Ce qui est aussi quasi-certain, dans ce brouillard d’incertitudes, c’est qu’on retrouvera le sport là où nous l’avions bien laissé, il y a 52 jours. C’est-à-dire en plein marasme, notamment sur un plan purement adminwistratif et embourbé dans toutes sortes de conflits. A commencé par cette sombre affaire de détournement de fonds allégué remis entre les mains de la police par le COM quelque temps seulement après l’entrée du pays en confinement.
Une fédération y est visée, sauf que pour l’heure, on ne veut en dévoiler les détails. Etrangement aussi, cette affaire ne date pas de 2021, ni de 2020, mais de début 2018, soit avant les Jeux du Commonwealth en Australie ! Des questions se posent donc sur le « timing. » Pourquoi maintenant et pas avant ?

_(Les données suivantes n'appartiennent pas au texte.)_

-- A's loop-body contribution at i
def candA (A : List Int) (i : Nat) : Nat :=
  max (if A.length % i = 0 ∧ i ≤ (peaksL A).length ∧ checkKBlocks A.length (Pref A) i then i else 0)
      (if A.length % i = 0 ∧ A.length / i ≠ i ∧ A.length / i ≤ (peaksL A).length ∧
          checkKBlocks A.length (Pref A) (A.length / i) then A.length / i else 0)

lemma whileBody_eq (A : List Int) (m i : Nat) :
    whileBody A.length (peaksL A).length (checkKBlocks A.length (Pref A)) m i =
      max m (candA A i) := by
  unfold whileBody candA
  simp only []
  split_ifs <;> first | omega | tauto

-- the validity predicate A's loop is maximising over
def GoodK (A : List Int) (k : Nat) : Prop :=
  0 < k ∧ k ∣ A.length ∧ k ≤ (peaksL A).length ∧ checkKBlocks A.length (Pref A) k = true

lemma foldA_eq_foldl_max (A : List Int) (l : List Nat) (m : Nat) :
    l.foldl (whileBody A.length (peaksL A).length (checkKBlocks A.length (Pref A))) m =
      (l.map (candA A)).foldl max m := by
  rw [List.foldl_map]
  have h : whileBody A.length (peaksL A).length (checkKBlocks A.length (Pref A)) =
      fun m i => max m (candA A i) := funext fun m => funext fun i => whileBody_eq A m i
  rw [h]

lemma candA_good (A : List Int) (i : Nat) (hi : 1 ≤ i) :
    candA A i = 0 ∨ GoodK A (candA A i) := by
  unfold candA
  rcases Nat.le_total
    (if A.length % i = 0 ∧ i ≤ (peaksL A).length ∧ checkKBlocks A.length (Pref A) i then i else 0)
    (if A.length % i = 0 ∧ A.length / i ≠ i ∧ A.length / i ≤ (peaksL A).length ∧
        checkKBlocks A.length (Pref A) (A.length / i) then A.length / i else 0) with h | h
  · rw [Nat.max_eq_right h]
    split_ifs with hc
    · obtain ⟨h1, h2, h3, h4⟩ := hc
      rcases Nat.eq_zero_or_pos (A.length / i) with h0 | h0
      · left; exact h0
      · right
        exact ⟨h0, Nat.div_dvd_of_dvd (Nat.dvd_of_mod_eq_zero h1), h3, h4⟩
    · left; rfl
  · rw [Nat.max_eq_left h]
    split_ifs with hc
    · right
      obtain ⟨h1, h2, h3⟩ := hc
      exact ⟨by omega, Nat.dvd_of_mod_eq_zero h1, h2, h3⟩
    · left; rfl

lemma good_le_fold (A : List Int) (h3 : 3 ≤ A.length) (k : Nat) (hg : GoodK A k) :
    k ≤ (List.range' 1 (Nat.sqrt A.length)).foldl
      (whileBody A.length (peaksL A).length (checkKBlocks A.length (Pref A))) 0 := by
  obtain ⟨hk0, hdvd, hnp, hchk⟩ := hg
  have hkn : k ≤ A.length := Nat.le_of_dvd (by omega) hdvd
  rw [foldA_eq_foldl_max]
  by_cases hsq : k * k ≤ A.length
  · -- i = k is visited and contributes k via the first branch
    have hmem : k ∈ List.range' 1 (Nat.sqrt A.length) := by
      rw [List.mem_range'_1]
      have := Nat.le_sqrt.mpr hsq
      omega
    have hcand : k ≤ candA A k := by
      unfold candA
      rw [if_pos ⟨Nat.mod_eq_zero_of_dvd hdvd, hnp, hchk⟩]
      exact le_max_left _ _
    exact le_trans hcand (foldl_max_ge _ _ _ (List.mem_map_of_mem hmem))
  · -- i = A.length / k is visited and contributes k via the second branch
    set i := A.length / k with hidef
    have hik : i < k := by
      rw [hidef, Nat.div_lt_iff_lt_mul hk0]
      omega
    have hi0 : 0 < i := Nat.div_pos hkn hk0
    have hin : i * i ≤ A.length := by
      calc i * i ≤ i * k := Nat.mul_le_mul_left _ (by omega)
        _ = A.length := Nat.div_mul_cancel hdvd
    have hmem : i ∈ List.range' 1 (Nat.sqrt A.length) := by
      rw [List.mem_range'_1]
      have := Nat.le_sqrt.mpr hin
      omega
    have hni : A.length / i = k := Nat.div_div_self hdvd (by omega)
    have hcand : k ≤ candA A i := by
      unfold candA
      rw [hni]
      have hcond : A.length % i = 0 ∧ k ≠ i ∧ k ≤ (peaksL A).length ∧
          checkKBlocks A.length (Pref A) k = true :=
        ⟨Nat.mod_eq_zero_of_dvd (Nat.div_dvd_of_dvd hdvd), by omega, hnp, hchk⟩
      rw [if_pos hcond]
      exact le_max_right _ _
    exact le_trans hcand (foldl_max_ge _ _ _ (List.mem_map_of_mem hmem))

lemma fold_good_or_zero (A : List Int) :
    ((List.range' 1 (Nat.sqrt A.length)).foldl
      (whileBody A.length (peaksL A).length (checkKBlocks A.length (Pref A))) 0) = 0 ∨
    GoodK A ((List.range' 1 (Nat.sqrt A.length)).foldl
      (whileBody A.length (peaksL A).length (checkKBlocks A.length (Pref A))) 0) := by
  rw [foldA_eq_foldl_max]
  rcases foldl_max_mem ((List.range' 1 (Nat.sqrt A.length)).map (candA A)) 0 with h | h
  · left; exact h
  · obtain ⟨i, hi, hci⟩ := List.mem_map.mp h
    rw [List.mem_range'_1] at hi
    rcases candA_good A i (by omega) with h0 | hgood
    · left; omega
    · right; rw [← hci]; exact hgood

-- B's candidate test
def goodBb (A : List Int) (k : Nat) : Bool :=
  A.length % k == 0 &&
    (PySem.Set.ofList ((peaksL A).map (fun p => p / (A.length / k)))).length == k

lemma goodBb_iff (A : List Int) (h3 : 3 ≤ A.length) (k : Nat) (hk : 1 ≤ k) :
    goodBb A k = true ↔ GoodK A k := by
  unfold goodBb GoodK
  simp only [Bool.and_eq_true, beq_iff_eq]
  constructor
  · rintro ⟨h1, h2⟩
    have hdvd := Nat.dvd_of_mod_eq_zero h1
    have hchk := (checkKBlocks_iff A k (by omega) hdvd h3).mpr
      ((coverage_iff A k (by omega) hdvd h3).mp h2)
    refine ⟨by omega, hdvd, ?_, hchk⟩
    calc k = (PySem.Set.ofList ((peaksL A).map (fun p => p / (A.length / k)))).length := h2.symm
      _ ≤ ((peaksL A).map (fun p => p / (A.length / k))).length := PySem.Set.length_ofList_le _
      _ = (peaksL A).length := List.length_map _
  · rintro ⟨h0, hdvd, hnp, hchk⟩
    refine ⟨Nat.mod_eq_zero_of_dvd hdvd, ?_⟩
    exact (coverage_iff A k (by omega) hdvd h3).mpr
      ((checkKBlocks_iff A k (by omega) hdvd h3).mp hchk)

lemma good_one (A : List Int) (h3 : 3 ≤ A.length) (hne : peaksL A ≠ []) : GoodK A 1 := by
  have hnp : 1 ≤ (peaksL A).length := List.length_pos_of_ne_nil hne
  refine ⟨by omega, one_dvd _, hnp, ?_⟩
  rw [checkKBlocks_iff A 1 (by omega) (one_dvd _) h3]
  intro b hb
  obtain ⟨p, hp⟩ := List.exists_mem_of_ne_nil _ hne
  refine ⟨p, hp, ?_⟩
  have hplt : p < A.length := by
    have := hp
    unfold peaksL at this
    rw [List.mem_filter, List.mem_range'_1] at this
    omega
  rw [Nat.div_one]
  rw [Nat.div_eq_of_lt hplt]
  omega

theorem solution_eq_alt (A : List Int) : solution A = solution_alt A := by
  have hfold : (List.range' 1 (A.length - 2)).filter
      (fun i => decide (A.getD (i-1) 0 < A.getD i 0 ∧ A.getD i 0 > A.getD (i+1) 0)) = peaksL A := rfl
  by_cases h3 : A.length < 3
  · have hvA : solution A = 0 := by unfold solution; rw [if_pos h3]
    have hpe : peaksL A = [] := by
      unfold peaksL
      rw [show A.length - 2 = 0 from by omega]
      rfl
    have hvB : solution_alt A = 0 := by
      unfold solution_alt
      simp only []
      rw [hfold, hpe]
      simp
    rw [hvA, hvB]
  · push_neg at h3
    have hres := peaks_fold_spec A h3
    by_cases hnp : (peaksL A).length = 0
    · have hpe : peaksL A = [] := List.length_eq_zero_iff.mp hnp
      have hvA : solution A = 0 := by
        unfold solution
        rw [if_neg (by omega)]
        simp only []
        rw [hres]
        simp [hnp]
      have hvB : solution_alt A = 0 := by
        unfold solution_alt
        simp only []
        rw [hfold, hpe]
        simp
      rw [hvA, hvB]
    · have hpne : peaksL A ≠ [] := fun h => hnp (by rw [h]; rfl)
      have hone : GoodK A 1 := good_one A h3 hpne
      set R : Nat := (List.range' 1 (Nat.sqrt A.length)).foldl
        (whileBody A.length (peaksL A).length (checkKBlocks A.length (Pref A))) 0 with hRdef
      have hvA : solution A = (R : Int) := by
        unfold solution
        rw [if_neg (by omega)]
        simp only []
        rw [hres]
        rw [if_neg hnp]
        rfl
      have hR1 : 1 ≤ R := good_le_fold A h3 1 hone
      have hRgood : GoodK A R := by
        rcases fold_good_or_zero A with h0 | hg
        · rw [hRdef] at *; omega
        · exact hg
      have hRn : R ≤ A.length := Nat.le_of_dvd (by omega) hRgood.2.1
      have hpred : (fun k => A.length % k == 0 &&
          (PySem.Set.ofList ((peaksL A).map (fun p => p / (A.length / k)))).length == k) =
          goodBb A := rfl
      cases hfind : (List.range' 1 A.length).reverse.find? (goodBb A) with
      | none =>
        exfalso
        have h1mem : (1 : Nat) ∈ (List.range' 1 A.length).reverse := by
          rw [List.mem_reverse, List.mem_range'_1]
          omega
        have := List.find?_eq_none.mp hfind 1 h1mem
        rw [(goodBb_iff A h3 1 (by omega)).mpr hone] at this
        exact absurd this (by simp)
      | some kB =>
        obtain ⟨hkB1, hkBn, hkBp, hkBmax⟩ := (find?_reverse_range' (goodBb A) A.length kB).mp hfind
        have hkBgood : GoodK A kB := (goodBb_iff A h3 kB hkB1).mp hkBp
        have hRB : R = kB := by
          have h1 : kB ≤ R := good_le_fold A h3 kB hkBgood
          have h2 : R ≤ kB := by
            by_contra hlt
            push_neg at hlt
            have := hkBmax R hlt hRn
            rw [(goodBb_iff A h3 R (by omega)).mpr hRgood] at this
            exact absurd this (by simp)
          omega
        have hvB : solution_alt A = (kB : Int) := by
          unfold solution_alt
          simp only []
          rw [hfold, if_neg hpne, hpred, hfind]
        rw [hvA, hvB, hRB]

-- ===== VERDICT (by name: the statement is the Claim_ definition above) =====
theorem solution_spec : Claim_equal_solution := by
  intro A _
  unfold Spec_solution
  exact solution_eq_alt A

Au niveau fédéral également, nombreux sont-ils les dirigeants à avoir sollicité le Tribunal arbitral du sport (TAS). On suivra surtout avec un certain intérêt l’affaire opposant Port-Louis Amateur Swimming Association (PLASA) à la Fédération mauricienne de natation (FMN). Une affaire qui date d’avril 2017 suivant une plainte contestant les élections régionales et fédérales de cette année-là et qui sera appelée, pour la énième fois, le 31 mai. Sauf que, depuis, la plainte est devenue caduque avec de nouvelles élections qui sont prévues pour le 9 juin !
Aura-t-on aussi enfin des réponses des Casernes Centrales concernant l’affaire de permis de travail octroyé à cinq joueurs étrangers de Cercle de Joachim, alors qu’un des documents soumis par ce club n’était pas celui reconnu par la fédération internationale ? Si le président de la Mauritius Football Association (MFA), Samir Sobha, également représentant du club curepipien, a été convoqué en novembre de l’année dernière, en revanche depuis, c’est silence radio. Même si certaines sources policières avaient promis des développements imminents !
Voyez-vous, le sport a été certes à l’arrêt pendant 52 jours, mais ses vieux démons, eux, sont toujours là. Et ce n’est pas demain la veille qu’on s’en débarrassera, faute de bonne volonté et d’amour propre de la part de ceux qui se sont incrustés au pouvoir. Les élections prévues au sein des certaines fédérations le prouveront d’ailleurs très bientôt. Et malheureusement, une fois encore, ce sont les intérêts personnels et autres calculs extra-sportifs qui primeront. Quitte à donner des coups bas et aller à l’encontre même des principes et des valeurs du sport.